Net income and earnings per share for 2023 were
$26.2 million and $1.16, respectively, compared to $46.9 million
and $2.04, respectively, in 2022. The principal drivers of the
decreases were declines in net interest income of $28.8 million, or
24.9%, and a loss on sale of securities of $3.5 million. These
items were partially offset by a decrease in income tax expense of
$8.1 million and a decrease in the provision for credit losses of
$2.7 million. The decline in net interest income primarily resulted
from the current rate environment’s impact on the Bank’s liability
sensitive balance sheet. Reductions in net income negatively
impacted key financial ratios for the year as compared to
historical results. For the year ended December 31, 2023, the
return on average assets was 0.62%, the return on average equity
was 7.14%, the net interest margin was 2.16%, and the efficiency
ratio was 65.52%.
Over the second half of 2023, the pace of the
decline in the net interest margin slowed considerably.

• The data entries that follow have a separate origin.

-- pv_equiv track=rewrite | github.com/kryptobaseddev/openclawdocs | src/openclaw_docs/display.py | fmt_categories
-- ===== SOURCE A (Python) =====
-- def fmt_categories(categories: list[tuple[str, int]]) -> str:
--     """Format category listing."""
--     if not categories:
--         return "No topics synced. Run `openclaw-docs sync` first."
--
--     lines = []
--     total_topics = 0
--     # Display in columns of 3
--     row: list[str] = []
--     for cat, count in categories:
--         total_topics += count
--         entry = f"{cat:<15} {count:>3}"
--         row.append(entry)
--         if len(row) == 3:
--             lines.append("    ".join(row))
--             row = []
--     if row:
--         lines.append("    ".join(row))
--
--     lines.append("")
--     lines.append(f"Total: {total_topics} topics across {len(categories)} categories")
--     return "\n".join(lines)
-- ===== SOURCE B (Python) =====
-- def fmt_categories(categories: list[tuple[str, int]]) -> str:
--     """Format category listing (slice-chunked re-implementation)."""
--     if not categories:
--         return "No topics synced. Run `openclaw-docs sync` first."
--
--     entries = [f"{cat:<15} {count:>3}" for cat, count in categories]
--     total_topics = sum(count for _, count in categories)
--     rows = ["    ".join(entries[i:i + 3]) for i in range(0, len(entries), 3)]
--     return "\n".join(
--         rows + ["", f"Total: {total_topics} topics across {len(categories)} categories"]
--     )
-- ===== Notes on version B (the rewrite author's own statement) =====
-- stated objective: alternative
-- what changed: Replaces A's single interleaved pass (running total plus an append-and-flush-at-3 row state machine) with separate passes: a comprehension formatting all entries, a sum() for the total, and index-based slice chunking entries[i:i+3] over range(0, len, 3) to form the rows.
import Mathlib
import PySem

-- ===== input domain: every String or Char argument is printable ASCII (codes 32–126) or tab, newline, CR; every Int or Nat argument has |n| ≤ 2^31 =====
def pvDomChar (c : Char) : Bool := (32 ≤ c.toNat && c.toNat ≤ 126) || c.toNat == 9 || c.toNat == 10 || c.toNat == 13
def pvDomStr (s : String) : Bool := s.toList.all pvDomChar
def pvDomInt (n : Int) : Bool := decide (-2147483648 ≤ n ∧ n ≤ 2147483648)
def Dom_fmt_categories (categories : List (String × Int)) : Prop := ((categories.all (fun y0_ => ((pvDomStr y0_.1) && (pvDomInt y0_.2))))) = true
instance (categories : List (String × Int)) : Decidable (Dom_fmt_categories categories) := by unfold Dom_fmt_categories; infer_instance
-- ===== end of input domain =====

-- B replaces A's interleaved running-total + flush-at-3 row state machine by separate passes
-- (map entries, sum totals, slice-based chunking into rows of 3); same cost, different decomposition.


-- ===== PORT A =====
-- f"{cat:<15} {count:>3}": Python format padding ported by hand (pad right/left with spaces
-- to the minimum width; exact for every string and int, since str(count) is PySem.Int.toChars).
def pvEntry (cat : String) (count : Int) : List Char :=
  let c := cat.toList
  let n := PySem.Int.toChars count
  (c ++ List.replicate (15 - c.length) ' ') ++ [' '] ++ (List.replicate (3 - n.length) ' ' ++ n)

-- f"Total: {total} topics across {ncat} categories"
def pvTotalLine (total : Int) (ncat : Int) : List Char :=
  "Total: ".toList ++ PySem.Int.toChars total ++ " topics across ".toList
    ++ PySem.Int.toChars ncat ++ " categories".toList

-- the body of A's for-loop: state = (lines, total, row)
def pvStepA (s : List (List Char) × Int × List (List Char)) (p : String × Int) :
    List (List Char) × Int × List (List Char) :=
  let total := s.2.1 + p.2
  let row := s.2.2 ++ [pvEntry p.1 p.2]
  if row.length = 3 then (s.1 ++ [PySem.Chars.join "    ".toList row], total, [])
  else (s.1, total, row)

def fmt_categories (categories : List (String × Int)) : String :=
  if categories = [] then "No topics synced. Run `openclaw-docs sync` first."
  else
    let st := categories.foldl pvStepA ([], 0, [])
    let lines := if st.2.2 ≠ [] then st.1 ++ [PySem.Chars.join "    ".toList st.2.2] else st.1
    let lines := lines ++ [[], pvTotalLine st.2.1 (categories.length : Int)]
    String.ofList (PySem.Chars.join "\n".toList lines)

-- ===== PORT B =====
def fmt_categories_alt (categories : List (String × Int)) : String :=
  if categories = [] then "No topics synced. Run `openclaw-docs sync` first."
  else
    let entries := categories.map (fun p => pvEntry p.1 p.2)
    let total := (categories.map (fun p => p.2)).sum
    let rows := (PySem.List.pyRange 0 (entries.length : Int) 3).map
      (fun i => PySem.Chars.join "    ".toList (PySem.List.slice entries (some i) (some (i + 3))))
    String.ofList (PySem.Chars.join "\n".toList
      (rows ++ [[], pvTotalLine total (categories.length : Int)]))

-- ===== PRECONDITION & SPEC =====
def Spec_fmt_categories (categories : List (String × Int)) (out : String) : Prop := out = fmt_categories_alt categories
instance (categories : List (String × Int)) (out : String) : Decidable (Spec_fmt_categories categories out) := by unfold Spec_fmt_categories; infer_instance

-- ===== CLAIM (what is proved, stated in full; the proofs are below) =====
def Claim_equal_fmt_categories : Prop := ∀ (categories : List (String × Int)), Dom_fmt_categories categories → Spec_fmt_categories categories (fmt_categories categories)

-- ===== LEMMAS AND PROOFS =====

-- reference chunking: A's flush-at-3 loop, written as a recursion on the entry list
def pvChunk (row : List (List Char)) : List (List Char) → List (List Char)
  | [] => if row = [] then [] else [PySem.Chars.join "    ".toList row]
  | e :: es =>
    if (row ++ [e]).length = 3 then
      PySem.Chars.join "    ".toList (row ++ [e]) :: pvChunk [] es
    else pvChunk (row ++ [e]) es

-- A's loop: the flushed lines are pvChunk and the total is the sum
theorem pvLoopA_eq : ∀ (cats : List (String × Int)) (lines : List (List Char)) (total : Int)
    (row : List (List Char)),
    (let st := cats.foldl pvStepA (lines, total, row)
     ((if st.2.2 ≠ [] then st.1 ++ [PySem.Chars.join "    ".toList st.2.2] else st.1), st.2.1))
    = (lines ++ pvChunk row (cats.map (fun p => pvEntry p.1 p.2)),
       total + (cats.map (fun p => p.2)).sum) := by
  intro cats
  induction cats with
  | nil =>
    intro lines total row
    simp only [List.foldl_nil, List.map_nil, List.sum_nil, add_zero, pvChunk]
    by_cases hr : row = [] <;> simp [hr]
  | cons p rest ih =>
    intro lines total row
    simp only [List.foldl_cons, List.map_cons, List.sum_cons]
    by_cases h3 : (row ++ [pvEntry p.1 p.2]).length = 3
    · have hs : pvStepA (lines, total, row) p
          = (lines ++ [PySem.Chars.join "    ".toList (row ++ [pvEntry p.1 p.2])],
             total + p.2, []) := by
        simp only [pvStepA, if_pos h3]
      rw [hs, ih, pvChunk, if_pos h3]
      simp [List.append_assoc, add_assoc]
    · have hs : pvStepA (lines, total, row) p
          = (lines, total + p.2, row ++ [pvEntry p.1 p.2]) := by
        simp only [pvStepA, if_neg h3]
      rw [hs, ih, pvChunk, if_neg h3]
      simp [add_assoc]

theorem pvRange3_cons (n : Int) (h : 0 < n) :
    PySem.List.pyRange 0 n 3 = 0 :: (PySem.List.pyRange 0 (n - 3) 3).map (· + 3) := by
  rw [PySem.List.pyRange_of_pos 0 n (by norm_num),
      PySem.List.pyRange_of_pos 0 (n - 3) (by norm_num)]
  have hc : (if (0:Int) < n then ((n - 0 + 3 - 1) / 3).toNat else 0)
      = (if (0:Int) < n - 3 then ((n - 3 - 0 + 3 - 1) / 3).toNat else 0) + 1 := by
    split_ifs <;> omega
  rw [hc, List.range_succ_eq_map]
  simp only [List.map_cons, List.map_map]
  congr 1

-- B's slice chunking equals the reference chunking
theorem pvRows_eq : ∀ (es : List (List Char)),
    (PySem.List.pyRange 0 (es.length : Int) 3).map
      (fun i => PySem.Chars.join "    ".toList (PySem.List.slice es (some i) (some (i + 3))))
    = pvChunk [] es
  | [] => by
    simp [pvChunk, PySem.List.pyRange]
  | [a] => by
    have h1 : ((([a] : List (List Char)).length : Int)) = 1 := by simp
    have hr : PySem.List.pyRange 0 (1 : Int) 3 = [0] := by decide
    rw [h1, hr]
    simp only [List.map_cons, List.map_nil]
    rw [PySem.List.slice_toNat _ (by norm_num) (by norm_num)]
    simp [pvChunk]
  | [a, b] => by
    have h1 : ((([a, b] : List (List Char)).length : Int)) = 2 := by simp
    have hr : PySem.List.pyRange 0 (2 : Int) 3 = [0] := by decide
    rw [h1, hr]
    simp only [List.map_cons, List.map_nil]
    rw [PySem.List.slice_toNat _ (by norm_num) (by norm_num)]
    simp [pvChunk]
  | a :: b :: c :: rest => by
    have hlen : (((a :: b :: c :: rest : List (List Char)).length : Int)) = (rest.length : Int) + 3 := by
      simp; omega
    rw [hlen, pvRange3_cons _ (by positivity), List.map_cons, List.map_map]
    have hn : (rest.length : Int) + 3 - 3 = (rest.length : Int) := by ring
    rw [hn]
    have hchunk : pvChunk [] (a :: b :: c :: rest)
        = PySem.Chars.join "    ".toList [a, b, c] :: pvChunk [] rest := by
      simp [pvChunk]
    rw [hchunk, ← pvRows_eq rest]
    congr 1
    refine List.map_congr_left ?_
    intro i hi
    have hi0 : 0 ≤ i := ((PySem.List.mem_pyRange_iff_of_pos (by norm_num) i).mp hi).1
    simp only [Function.comp_apply]
    have hsl : PySem.List.slice (a :: b :: c :: rest) (some (i + 3)) (some (i + 3 + 3))
        = PySem.List.slice rest (some i) (some (i + 3)) := by
      rw [PySem.List.slice_toNat _ (by omega) (by omega),
          PySem.List.slice_toNat _ hi0 (by omega)]
      have h1 : (i + 3).toNat = i.toNat + 3 := by omega
      have h2 : (i + 3 + 3).toNat = i.toNat + 3 + 3 := by omega
      rw [h1, h2]
      simp [List.drop_succ_cons]
    rw [hsl]

-- ===== VERDICT (by name: the statement is the Claim_ definition above) =====
theorem fmt_categories_spec : Claim_equal_fmt_categories := by
  intro cats _
  unfold Spec_fmt_categories fmt_categories fmt_categories_alt
  by_cases h : cats = []
  · simp [h]
  · simp only [if_neg h]
    have hA := pvLoopA_eq cats [] 0 []
    simp only [List.nil_append, zero_add] at hA
    have h1 := congrArg Prod.fst hA
    have h2 := congrArg Prod.snd hA
    simp only at h1 h2
    rw [h1, h2, ← pvRows_eq (cats.map (fun p => pvEntry p.1 p.2))]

After a 57
basis point reduction in the margin during the first two quarters
of 2023, over the final two quarters of 2023 the margin decreased
17 basis points. The slowing downward trend in the net interest
margin largely resulted from a large portion of the wholesale
funding and time deposits repricing to market rates by mid-2023 and
the completion of two balance sheet repositioning transactions in
the first quarter of 2023 that helped reduce the Bank’s liability
sensitive position. Additionally, as the federal funds rate held
steady in the second half of the year, the demand for higher rates
from depositors
slowed.
For the year ended December 31, 2023, net
interest income declined due to an increase in interest expense of
$50.1 million that was only partially offset by a $21.3 million
increase in interest income. Year over year, the cost of
interest-bearing liabilities increased 186 basis points while the
yield on interest-earning assets increased 48 basis points. Also
contributing to the decline in net interest income was a shift in
the mix of funding as average noninterest-bearing deposits
decreased $217.9 million while average interest-bearing liabilities
increased $221.6 million as depositors took advantage of interest
rates not seen in over a decade.
Noninterest income declined $2.8 million year
over year excluding the net gains and losses on sales of
securities and the disposition of premises and fixed assets.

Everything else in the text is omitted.